[Start of section]

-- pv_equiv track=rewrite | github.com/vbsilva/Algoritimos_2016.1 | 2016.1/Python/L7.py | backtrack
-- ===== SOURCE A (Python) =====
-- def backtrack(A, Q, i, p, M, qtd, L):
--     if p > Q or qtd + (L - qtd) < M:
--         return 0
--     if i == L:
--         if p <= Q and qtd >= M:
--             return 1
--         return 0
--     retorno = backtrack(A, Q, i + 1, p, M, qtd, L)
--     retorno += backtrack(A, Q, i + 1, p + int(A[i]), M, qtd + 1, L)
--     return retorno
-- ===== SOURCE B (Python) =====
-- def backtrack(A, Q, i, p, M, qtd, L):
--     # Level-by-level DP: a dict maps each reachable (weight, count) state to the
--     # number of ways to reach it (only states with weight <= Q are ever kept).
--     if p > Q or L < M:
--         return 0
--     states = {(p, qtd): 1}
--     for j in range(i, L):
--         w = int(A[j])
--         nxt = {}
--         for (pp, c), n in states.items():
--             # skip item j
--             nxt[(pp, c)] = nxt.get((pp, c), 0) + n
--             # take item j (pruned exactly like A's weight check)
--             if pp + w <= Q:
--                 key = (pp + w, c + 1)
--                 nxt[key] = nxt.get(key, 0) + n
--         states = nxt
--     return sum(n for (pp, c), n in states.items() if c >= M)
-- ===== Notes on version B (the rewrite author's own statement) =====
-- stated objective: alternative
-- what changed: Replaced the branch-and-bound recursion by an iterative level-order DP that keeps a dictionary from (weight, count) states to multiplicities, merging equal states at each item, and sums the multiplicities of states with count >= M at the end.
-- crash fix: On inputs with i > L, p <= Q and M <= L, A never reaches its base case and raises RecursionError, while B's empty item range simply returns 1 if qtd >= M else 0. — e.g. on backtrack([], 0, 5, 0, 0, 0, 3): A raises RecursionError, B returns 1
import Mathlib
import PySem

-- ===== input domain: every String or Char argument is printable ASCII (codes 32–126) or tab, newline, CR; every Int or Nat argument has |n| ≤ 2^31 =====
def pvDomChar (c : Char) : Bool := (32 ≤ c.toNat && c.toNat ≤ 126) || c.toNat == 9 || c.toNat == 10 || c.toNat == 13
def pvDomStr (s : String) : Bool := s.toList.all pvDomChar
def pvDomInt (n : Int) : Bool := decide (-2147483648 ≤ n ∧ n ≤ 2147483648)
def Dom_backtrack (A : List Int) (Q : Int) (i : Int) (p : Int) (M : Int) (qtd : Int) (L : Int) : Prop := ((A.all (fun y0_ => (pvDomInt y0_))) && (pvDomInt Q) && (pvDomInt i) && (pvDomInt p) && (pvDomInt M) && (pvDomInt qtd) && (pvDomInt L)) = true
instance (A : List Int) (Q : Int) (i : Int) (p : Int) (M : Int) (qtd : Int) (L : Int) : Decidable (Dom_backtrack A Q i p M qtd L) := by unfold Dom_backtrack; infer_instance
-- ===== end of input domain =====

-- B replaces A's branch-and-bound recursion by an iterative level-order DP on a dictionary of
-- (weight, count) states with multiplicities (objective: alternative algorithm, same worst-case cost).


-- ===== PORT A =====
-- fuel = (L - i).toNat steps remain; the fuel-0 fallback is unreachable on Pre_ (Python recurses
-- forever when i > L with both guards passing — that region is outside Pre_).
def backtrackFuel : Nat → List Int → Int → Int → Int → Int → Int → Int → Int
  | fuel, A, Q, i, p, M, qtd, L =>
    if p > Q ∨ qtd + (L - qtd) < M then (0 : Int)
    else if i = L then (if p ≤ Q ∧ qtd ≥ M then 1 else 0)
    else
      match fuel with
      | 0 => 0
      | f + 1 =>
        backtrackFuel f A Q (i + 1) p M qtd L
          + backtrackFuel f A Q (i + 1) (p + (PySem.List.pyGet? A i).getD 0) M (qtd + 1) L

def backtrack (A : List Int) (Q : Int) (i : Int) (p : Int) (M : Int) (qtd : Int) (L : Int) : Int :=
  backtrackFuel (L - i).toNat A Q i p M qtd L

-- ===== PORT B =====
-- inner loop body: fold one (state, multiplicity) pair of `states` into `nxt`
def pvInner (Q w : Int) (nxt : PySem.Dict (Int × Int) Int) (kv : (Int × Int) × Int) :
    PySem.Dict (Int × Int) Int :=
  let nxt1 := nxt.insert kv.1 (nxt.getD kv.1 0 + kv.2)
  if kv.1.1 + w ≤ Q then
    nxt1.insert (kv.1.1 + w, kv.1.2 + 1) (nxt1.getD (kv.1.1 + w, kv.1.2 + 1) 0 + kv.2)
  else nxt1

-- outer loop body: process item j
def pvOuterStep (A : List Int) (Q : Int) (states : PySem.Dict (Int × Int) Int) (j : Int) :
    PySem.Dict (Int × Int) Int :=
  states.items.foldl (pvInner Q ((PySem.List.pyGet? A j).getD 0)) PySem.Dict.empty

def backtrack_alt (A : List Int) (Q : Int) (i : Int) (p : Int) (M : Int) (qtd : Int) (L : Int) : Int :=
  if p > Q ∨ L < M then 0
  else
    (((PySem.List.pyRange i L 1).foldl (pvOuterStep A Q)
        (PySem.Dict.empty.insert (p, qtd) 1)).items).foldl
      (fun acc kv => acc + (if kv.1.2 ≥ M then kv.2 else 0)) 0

[End of section]

_WORK TO BE COMPLETED_
For this exercise, write all the records out again exactly.

_REPLY_
-- pv_equiv track=rewrite | github.com/vbsilva/Algoritimos_2016.1 | 2016.1/Python/L7.py | backtrack
-- ===== SOURCE A (Python) =====
-- def backtrack(A, Q, i, p, M, qtd, L):
--     if p > Q or qtd + (L - qtd) < M:
--         return 0
--     if i == L:
--         if p <= Q and qtd >= M:
--             return 1
--         return 0
--     retorno = backtrack(A, Q, i + 1, p, M, qtd, L)
--     retorno += backtrack(A, Q, i + 1, p + int(A[i]), M, qtd + 1, L)
--     return retorno
-- ===== SOURCE B (Python) =====
-- def backtrack(A, Q, i, p, M, qtd, L):
--     # Level-by-level DP: a dict maps each reachable (weight, count) state to the
--     # number of ways to reach it (only states with weight <= Q are ever kept).
--     if p > Q or L < M:
--         return 0
--     states = {(p, qtd): 1}
--     for j in range(i, L):
--         w = int(A[j])
--         nxt = {}
--         for (pp, c), n in states.items():
--             # skip item j
--             nxt[(pp, c)] = nxt.get((pp, c), 0) + n
--             # take item j (pruned exactly like A's weight check)
--             if pp + w <= Q:
--                 key = (pp + w, c + 1)
--                 nxt[key] = nxt.get(key, 0) + n
--         states = nxt
--     return sum(n for (pp, c), n in states.items() if c >= M)
-- ===== Notes on version B (the rewrite author's own statement) =====
-- stated objective: alternative
-- what changed: Replaced the branch-and-bound recursion by an iterative level-order DP that keeps a dictionary from (weight, count) states to multiplicities, merging equal states at each item, and sums the multiplicities of states with count >= M at the end.
-- crash fix: On inputs with i > L, p <= Q and M <= L, A never reaches its base case and raises RecursionError, while B's empty item range simply returns 1 if qtd >= M else 0. — e.g. on backtrack([], 0, 5, 0, 0, 0, 3): A raises RecursionError, B returns 1
import Mathlib
import PySem

-- ===== input domain: every String or Char argument is printable ASCII (codes 32–126) or tab, newline, CR; every Int or Nat argument has |n| ≤ 2^31 =====
def pvDomChar (c : Char) : Bool := (32 ≤ c.toNat && c.toNat ≤ 126) || c.toNat == 9 || c.toNat == 10 || c.toNat == 13
def pvDomStr (s : String) : Bool := s.toList.all pvDomChar
def pvDomInt (n : Int) : Bool := decide (-2147483648 ≤ n ∧ n ≤ 2147483648)
def Dom_backtrack (A : List Int) (Q : Int) (i : Int) (p : Int) (M : Int) (qtd : Int) (L : Int) : Prop := ((A.all (fun y0_ => (pvDomInt y0_))) && (pvDomInt Q) && (pvDomInt i) && (pvDomInt p) && (pvDomInt M) && (pvDomInt qtd) && (pvDomInt L)) = true
instance (A : List Int) (Q : Int) (i : Int) (p : Int) (M : Int) (qtd : Int) (L : Int) : Decidable (Dom_backtrack A Q i p M qtd L) := by unfold Dom_backtrack; infer_instance
-- ===== end of input domain =====

-- B replaces A's branch-and-bound recursion by an iterative level-order DP on a dictionary of
-- (weight, count) states with multiplicities (objective: alternative algorithm, same worst-case cost).


-- ===== PORT A =====
-- fuel = (L - i).toNat steps remain; the fuel-0 fallback is unreachable on Pre_ (Python recurses
-- forever when i > L with both guards passing — that region is outside Pre_).
def backtrackFuel : Nat → List Int → Int → Int → Int → Int → Int → Int → Int
  | fuel, A, Q, i, p, M, qtd, L =>
    if p > Q ∨ qtd + (L - qtd) < M then (0 : Int)
    else if i = L then (if p ≤ Q ∧ qtd ≥ M then 1 else 0)
    else
      match fuel with
      | 0 => 0
      | f + 1 =>
        backtrackFuel f A Q (i + 1) p M qtd L
          + backtrackFuel f A Q (i + 1) (p + (PySem.List.pyGet? A i).getD 0) M (qtd + 1) L

def backtrack (A : List Int) (Q : Int) (i : Int) (p : Int) (M : Int) (qtd : Int) (L : Int) : Int :=
  backtrackFuel (L - i).toNat A Q i p M qtd L

-- ===== PORT B =====
-- inner loop body: fold one (state, multiplicity) pair of `states` into `nxt`
def pvInner (Q w : Int) (nxt : PySem.Dict (Int × Int) Int) (kv : (Int × Int) × Int) :
    PySem.Dict (Int × Int) Int :=
  let nxt1 := nxt.insert kv.1 (nxt.getD kv.1 0 + kv.2)
  if kv.1.1 + w ≤ Q then
    nxt1.insert (kv.1.1 + w, kv.1.2 + 1) (nxt1.getD (kv.1.1 + w, kv.1.2 + 1) 0 + kv.2)
  else nxt1

-- outer loop body: process item j
def pvOuterStep (A : List Int) (Q : Int) (states : PySem.Dict (Int × Int) Int) (j : Int) :
    PySem.Dict (Int × Int) Int :=
  states.items.foldl (pvInner Q ((PySem.List.pyGet? A j).getD 0)) PySem.Dict.empty

def backtrack_alt (A : List Int) (Q : Int) (i : Int) (p : Int) (M : Int) (qtd : Int) (L : Int) : Int :=
  if p > Q ∨ L < M then 0
  else
    (((PySem.List.pyRange i L 1).foldl (pvOuterStep A Q)
        (PySem.Dict.empty.insert (p, qtd) 1)).items).foldl
      (fun acc kv => acc + (if kv.1.2 ≥ M then kv.2 else 0)) 0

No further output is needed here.